INSTRUCTIONS TO FOLLOW
From the first line to the last, copy the data below word for word.

Saved data entries
%%

-- pv_equiv track=rewrite | github.com/atulnayak55/book | backend/merge_unipd_course_csvs.py | choose_canonical_program_name
-- ===== SOURCE A (Python) =====
-- def is_track_variant(name: str) -> bool:
--     return " - " in name
--
-- def choose_canonical_program_name(code: str, old_names: set[str], new_names: set[str]) -> str:
--     new_base_names = sorted(name for name in new_names if not is_track_variant(name))
--     if new_base_names:
--         return new_base_names[0]
--
--     old_base_names = sorted(name for name in old_names if not is_track_variant(name))
--     if old_base_names:
--         return old_base_names[0]
--
--     if new_names:
--         return sorted(new_names, key=lambda value: (value.count(" - "), len(value), value))[0]
--
--     if old_names:
--         return sorted(old_names, key=lambda value: (value.count(" - "), len(value), value))[0]
--
--     return code
-- ===== SOURCE B (Python) =====
-- def is_track_variant(name: str) -> bool:
--     return " - " in name
--
-- def _key(tier, name):
--     # base names sort before every variant, in their own tier by name alone;
--     # variants two tiers later by (count, len, name)
--     if is_track_variant(name):
--         return (tier + 2, name.count(" - "), len(name), name)
--     return (tier, 0, 0, name)
--
-- def choose_canonical_program_name(code: str, old_names: set[str], new_names: set[str]) -> str:
--     best = None  # (key, name) with minimal key seen so far
--     for tier, names in ((0, new_names), (1, old_names)):
--         for name in names:
--             k = _key(tier, name)
--             if best is None or k < best[0]:
--                 best = (k, name)
--     return code if best is None else best[1]
-- ===== Notes on version B (the rewrite author's own statement) =====
-- stated objective: alternative
-- what changed: Replaces A's four sort-then-take-head tiers (sort base new names, base old names, all new, all old) by a single linear scan over all names tagged with a (tier, count, len, name) key, returning the name with the minimal key; no sorting at all.
import Mathlib
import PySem

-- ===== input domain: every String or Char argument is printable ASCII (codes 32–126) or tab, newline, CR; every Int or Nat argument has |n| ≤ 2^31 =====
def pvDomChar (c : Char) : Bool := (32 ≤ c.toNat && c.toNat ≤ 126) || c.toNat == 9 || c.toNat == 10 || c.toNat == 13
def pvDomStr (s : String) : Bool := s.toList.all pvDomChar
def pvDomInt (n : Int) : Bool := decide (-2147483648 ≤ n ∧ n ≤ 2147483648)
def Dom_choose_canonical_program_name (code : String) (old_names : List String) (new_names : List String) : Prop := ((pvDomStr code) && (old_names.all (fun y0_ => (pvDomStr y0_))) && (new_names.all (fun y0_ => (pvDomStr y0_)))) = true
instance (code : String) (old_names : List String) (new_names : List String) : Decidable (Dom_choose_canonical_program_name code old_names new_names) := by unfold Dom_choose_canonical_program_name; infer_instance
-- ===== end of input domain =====

-- B replaces A's four sort-then-take-head passes by a single linear scan that keeps the
-- candidate with the minimal (tier, count, len, name) key; objective: alternative (no sorting).


-- ===== PORT A =====
def is_track_variant (name : String) : Bool := PySem.Str.isIn " - " name

-- Python's key lambda (value.count(" - "), len(value), value); the Lex product carries
-- Python's lexicographic tuple order (Prod's plain < would be the pointwise one).
def variantKey (value : String) : Lex (Nat × Lex (Int × String)) :=
  toLex (PySem.Str.count value " - ", toLex (PySem.Str.len value, value))

-- 'if xs: return sorted(xs, …)[0]' is rendered as a match on the sorted list: sorted(xs) is
-- [] exactly when xs is [] (PySem.List.sorted_eq_nil_iff), so the branch tests coincide.
def choose_canonical_program_name (code : String) (old_names : List String) (new_names : List String) : String :=
  match PySem.List.sorted (new_names.filter (fun name => !is_track_variant name)) (fun x => x) false with
  | n :: _ => n
  | [] =>
    match PySem.List.sorted (old_names.filter (fun name => !is_track_variant name)) (fun x => x) false with
    | n :: _ => n
    | [] =>
      match PySem.List.sorted new_names variantKey false with
      | n :: _ => n
      | [] =>
        match PySem.List.sorted old_names variantKey false with
        | n :: _ => n
        | [] => code

-- ===== PORT B =====
-- B's key _key(tier, name): a base name sorts in its own tier by name alone; a variant two
-- tiers later by (count, len, name).
def bKey (tier : Nat) (name : String) : Nat × Nat × Int × String :=
  if is_track_variant name then
    (tier + 2, PySem.Str.count name " - ", PySem.Str.len name, name)
  else
    (tier, 0, 0, name)

-- hand port of Python's 'k < best[0]' on 4-tuples (lexicographic; exact for int/str components)
def keyLt (a b : Nat × Nat × Int × String) : Bool :=
  decide (a.1 < b.1) || (a.1 == b.1 && (decide (a.2.1 < b.2.1) || (a.2.1 == b.2.1 &&
    (decide (a.2.2.1 < b.2.2.1) || (a.2.2.1 == b.2.2.1 && decide (a.2.2.2 < b.2.2.2))))))

def bStep (tier : Nat) (best : Option ((Nat × Nat × Int × String) × String))
    (name : String) : Option ((Nat × Nat × Int × String) × String) :=
  let k := bKey tier name
  match best with
  | none => some (k, name)
  | some (bk, bn) => if keyLt k bk then some (k, name) else some (bk, bn)

def choose_canonical_program_name_alt (code : String) (old_names : List String) (new_names : List String) : String :=
  match old_names.foldl (bStep 1) (new_names.foldl (bStep 0) none) with
  | some (_, n) => n
  | none => code

-- ===== PRECONDITION & SPEC =====
def Spec_choose_canonical_program_name (code : String) (old_names : List String) (new_names : List String) (out : String) : Prop := out = choose_canonical_program_name_alt code old_names new_names
instance (code : String) (old_names : List String) (new_names : List String) (out : String) : Decidable (Spec_choose_canonical_program_name code old_names new_names out) := by unfold Spec_choose_canonical_program_name; infer_instance

-- ===== CLAIM (what is proved, stated in full; the proofs are below) =====
def Claim_equal_choose_canonical_program_name : Prop := ∀ (code : String) (old_names : List String) (new_names : List String), Dom_choose_canonical_program_name code old_names new_names → Spec_choose_canonical_program_name code old_names new_names (choose_canonical_program_name code old_names new_names)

%%

SOLUTION BELOW
-- pv_equiv track=rewrite | github.com/atulnayak55/book | backend/merge_unipd_course_csvs.py | choose_canonical_program_name
-- ===== SOURCE A (Python) =====
-- def is_track_variant(name: str) -> bool:
--     return " - " in name
--
-- def choose_canonical_program_name(code: str, old_names: set[str], new_names: set[str]) -> str:
--     new_base_names = sorted(name for name in new_names if not is_track_variant(name))
--     if new_base_names:
--         return new_base_names[0]
--
--     old_base_names = sorted(name for name in old_names if not is_track_variant(name))
--     if old_base_names:
--         return old_base_names[0]
--
--     if new_names:
--         return sorted(new_names, key=lambda value: (value.count(" - "), len(value), value))[0]
--
--     if old_names:
--         return sorted(old_names, key=lambda value: (value.count(" - "), len(value), value))[0]
--
--     return code
-- ===== SOURCE B (Python) =====
-- def is_track_variant(name: str) -> bool:
--     return " - " in name
--
-- def _key(tier, name):
--     # base names sort before every variant, in their own tier by name alone;
--     # variants two tiers later by (count, len, name)
--     if is_track_variant(name):
--         return (tier + 2, name.count(" - "), len(name), name)
--     return (tier, 0, 0, name)
--
-- def choose_canonical_program_name(code: str, old_names: set[str], new_names: set[str]) -> str:
--     best = None  # (key, name) with minimal key seen so far
--     for tier, names in ((0, new_names), (1, old_names)):
--         for name in names:
--             k = _key(tier, name)
--             if best is None or k < best[0]:
--                 best = (k, name)
--     return code if best is None else best[1]
-- ===== Notes on version B (the rewrite author's own statement) =====
-- stated objective: alternative
-- what changed: Replaces A's four sort-then-take-head tiers (sort base new names, base old names, all new, all old) by a single linear scan over all names tagged with a (tier, count, len, name) key, returning the name with the minimal key; no sorting at all.
import Mathlib
import PySem

-- ===== input domain: every String or Char argument is printable ASCII (codes 32–126) or tab, newline, CR; every Int or Nat argument has |n| ≤ 2^31 =====
def pvDomChar (c : Char) : Bool := (32 ≤ c.toNat && c.toNat ≤ 126) || c.toNat == 9 || c.toNat == 10 || c.toNat == 13
def pvDomStr (s : String) : Bool := s.toList.all pvDomChar
def pvDomInt (n : Int) : Bool := decide (-2147483648 ≤ n ∧ n ≤ 2147483648)
def Dom_choose_canonical_program_name (code : String) (old_names : List String) (new_names : List String) : Prop := ((pvDomStr code) && (old_names.all (fun y0_ => (pvDomStr y0_))) && (new_names.all (fun y0_ => (pvDomStr y0_)))) = true
instance (code : String) (old_names : List String) (new_names : List String) : Decidable (Dom_choose_canonical_program_name code old_names new_names) := by unfold Dom_choose_canonical_program_name; infer_instance
-- ===== end of input domain =====

-- B replaces A's four sort-then-take-head passes by a single linear scan that keeps the
-- candidate with the minimal (tier, count, len, name) key; objective: alternative (no sorting).


-- ===== PORT A =====
def is_track_variant (name : String) : Bool := PySem.Str.isIn " - " name

-- Python's key lambda (value.count(" - "), len(value), value); the Lex product carries
-- Python's lexicographic tuple order (Prod's plain < would be the pointwise one).
def variantKey (value : String) : Lex (Nat × Lex (Int × String)) :=
  toLex (PySem.Str.count value " - ", toLex (PySem.Str.len value, value))

-- 'if xs: return sorted(xs, …)[0]' is rendered as a match on the sorted list: sorted(xs) is
-- [] exactly when xs is [] (PySem.List.sorted_eq_nil_iff), so the branch tests coincide.
def choose_canonical_program_name (code : String) (old_names : List String) (new_names : List String) : String :=
  match PySem.List.sorted (new_names.filter (fun name => !is_track_variant name)) (fun x => x) false with
  | n :: _ => n
  | [] =>
    match PySem.List.sorted (old_names.filter (fun name => !is_track_variant name)) (fun x => x) false with
    | n :: _ => n
    | [] =>
      match PySem.List.sorted new_names variantKey false with
      | n :: _ => n
      | [] =>
        match PySem.List.sorted old_names variantKey false with
        | n :: _ => n
        | [] => code

-- ===== PORT B =====
-- B's key _key(tier, name): a base name sorts in its own tier by name alone; a variant two
-- tiers later by (count, len, name).
def bKey (tier : Nat) (name : String) : Nat × Nat × Int × String :=
  if is_track_variant name then
    (tier + 2, PySem.Str.count name " - ", PySem.Str.len name, name)
  else
    (tier, 0, 0, name)

-- hand port of Python's 'k < best[0]' on 4-tuples (lexicographic; exact for int/str components)
def keyLt (a b : Nat × Nat × Int × String) : Bool :=
  decide (a.1 < b.1) || (a.1 == b.1 && (decide (a.2.1 < b.2.1) || (a.2.1 == b.2.1 &&
    (decide (a.2.2.1 < b.2.2.1) || (a.2.2.1 == b.2.2.1 && decide (a.2.2.2 < b.2.2.2))))))

def bStep (tier : Nat) (best : Option ((Nat × Nat × Int × String) × String))
    (name : String) : Option ((Nat × Nat × Int × String) × String) :=
  let k := bKey tier name
  match best with
  | none => some (k, name)
  | some (bk, bn) => if keyLt k bk then some (k, name) else some (bk, bn)

def choose_canonical_program_name_alt (code : String) (old_names : List String) (new_names : List String) : String :=
  match old_names.foldl (bStep 1) (new_names.foldl (bStep 0) none) with
  | some (_, n) => n
  | none => code

-- ===== PRECONDITION & SPEC =====
def Spec_choose_canonical_program_name (code : String) (old_names : List String) (new_names : List String) (out : String) : Prop := out = choose_canonical_program_name_alt code old_names new_names
instance (code : String) (old_names : List String) (new_names : List String) (out : String) : Decidable (Spec_choose_canonical_program_name code old_names new_names out) := by unfold Spec_choose_canonical_program_name; infer_instance

-- ===== CLAIM (what is proved, stated in full; the proofs are below) =====
def Claim_equal_choose_canonical_program_name : Prop := ∀ (code : String) (old_names : List String) (new_names : List String), Dom_choose_canonical_program_name code old_names new_names → Spec_choose_canonical_program_name code old_names new_names (choose_canonical_program_name code old_names new_names)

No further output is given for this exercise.